Which lines in the records below include the word "pvUpd"? Report each of them in full.

-- RECORDED INFORMATION follows --

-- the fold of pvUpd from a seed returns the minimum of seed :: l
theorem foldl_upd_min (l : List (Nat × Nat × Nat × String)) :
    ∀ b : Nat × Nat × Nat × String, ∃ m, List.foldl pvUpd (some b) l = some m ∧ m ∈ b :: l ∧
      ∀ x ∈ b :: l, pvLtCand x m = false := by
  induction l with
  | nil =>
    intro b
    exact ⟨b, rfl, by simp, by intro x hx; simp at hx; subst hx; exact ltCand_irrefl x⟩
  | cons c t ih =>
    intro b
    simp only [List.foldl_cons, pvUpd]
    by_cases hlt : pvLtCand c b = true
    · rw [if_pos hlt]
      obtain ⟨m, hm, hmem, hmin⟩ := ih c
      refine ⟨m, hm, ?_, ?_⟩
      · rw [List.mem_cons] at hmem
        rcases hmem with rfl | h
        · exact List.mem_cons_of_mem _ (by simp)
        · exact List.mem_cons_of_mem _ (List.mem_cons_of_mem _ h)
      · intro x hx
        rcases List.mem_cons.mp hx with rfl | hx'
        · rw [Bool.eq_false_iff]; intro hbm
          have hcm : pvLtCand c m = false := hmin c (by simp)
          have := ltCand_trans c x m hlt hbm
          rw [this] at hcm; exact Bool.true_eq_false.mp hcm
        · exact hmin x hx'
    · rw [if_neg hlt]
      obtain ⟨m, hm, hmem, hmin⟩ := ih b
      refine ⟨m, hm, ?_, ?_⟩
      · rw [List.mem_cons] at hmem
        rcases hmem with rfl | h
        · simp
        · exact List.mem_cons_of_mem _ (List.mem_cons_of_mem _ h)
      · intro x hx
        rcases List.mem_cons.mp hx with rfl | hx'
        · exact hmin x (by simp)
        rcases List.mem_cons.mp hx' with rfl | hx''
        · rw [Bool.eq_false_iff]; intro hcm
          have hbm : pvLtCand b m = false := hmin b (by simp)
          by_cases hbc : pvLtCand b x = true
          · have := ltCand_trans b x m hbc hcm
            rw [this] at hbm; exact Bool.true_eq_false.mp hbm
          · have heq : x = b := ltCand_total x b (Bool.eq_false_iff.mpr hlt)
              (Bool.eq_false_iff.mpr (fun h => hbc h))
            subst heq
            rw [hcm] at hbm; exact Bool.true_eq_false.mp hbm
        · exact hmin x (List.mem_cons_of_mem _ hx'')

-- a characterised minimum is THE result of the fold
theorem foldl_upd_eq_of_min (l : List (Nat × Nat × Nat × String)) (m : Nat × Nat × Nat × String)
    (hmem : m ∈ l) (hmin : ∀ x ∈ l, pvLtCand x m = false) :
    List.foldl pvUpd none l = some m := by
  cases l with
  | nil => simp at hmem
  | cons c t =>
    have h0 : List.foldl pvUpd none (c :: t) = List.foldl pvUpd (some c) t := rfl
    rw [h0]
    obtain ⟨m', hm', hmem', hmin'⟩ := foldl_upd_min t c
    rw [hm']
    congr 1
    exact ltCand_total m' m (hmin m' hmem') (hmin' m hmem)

-- RECORDED INFORMATION concluded --

**SOLUTION TO THE EXERCISE**
-- the fold of pvUpd from a seed returns the minimum of seed :: l
    ∀ b : Nat × Nat × Nat × String, ∃ m, List.foldl pvUpd (some b) l = some m ∧ m ∈ b :: l ∧
    simp only [List.foldl_cons, pvUpd]
    List.foldl pvUpd none l = some m := by
    have h0 : List.foldl pvUpd none (c :: t) = List.foldl pvUpd (some c) t := rfl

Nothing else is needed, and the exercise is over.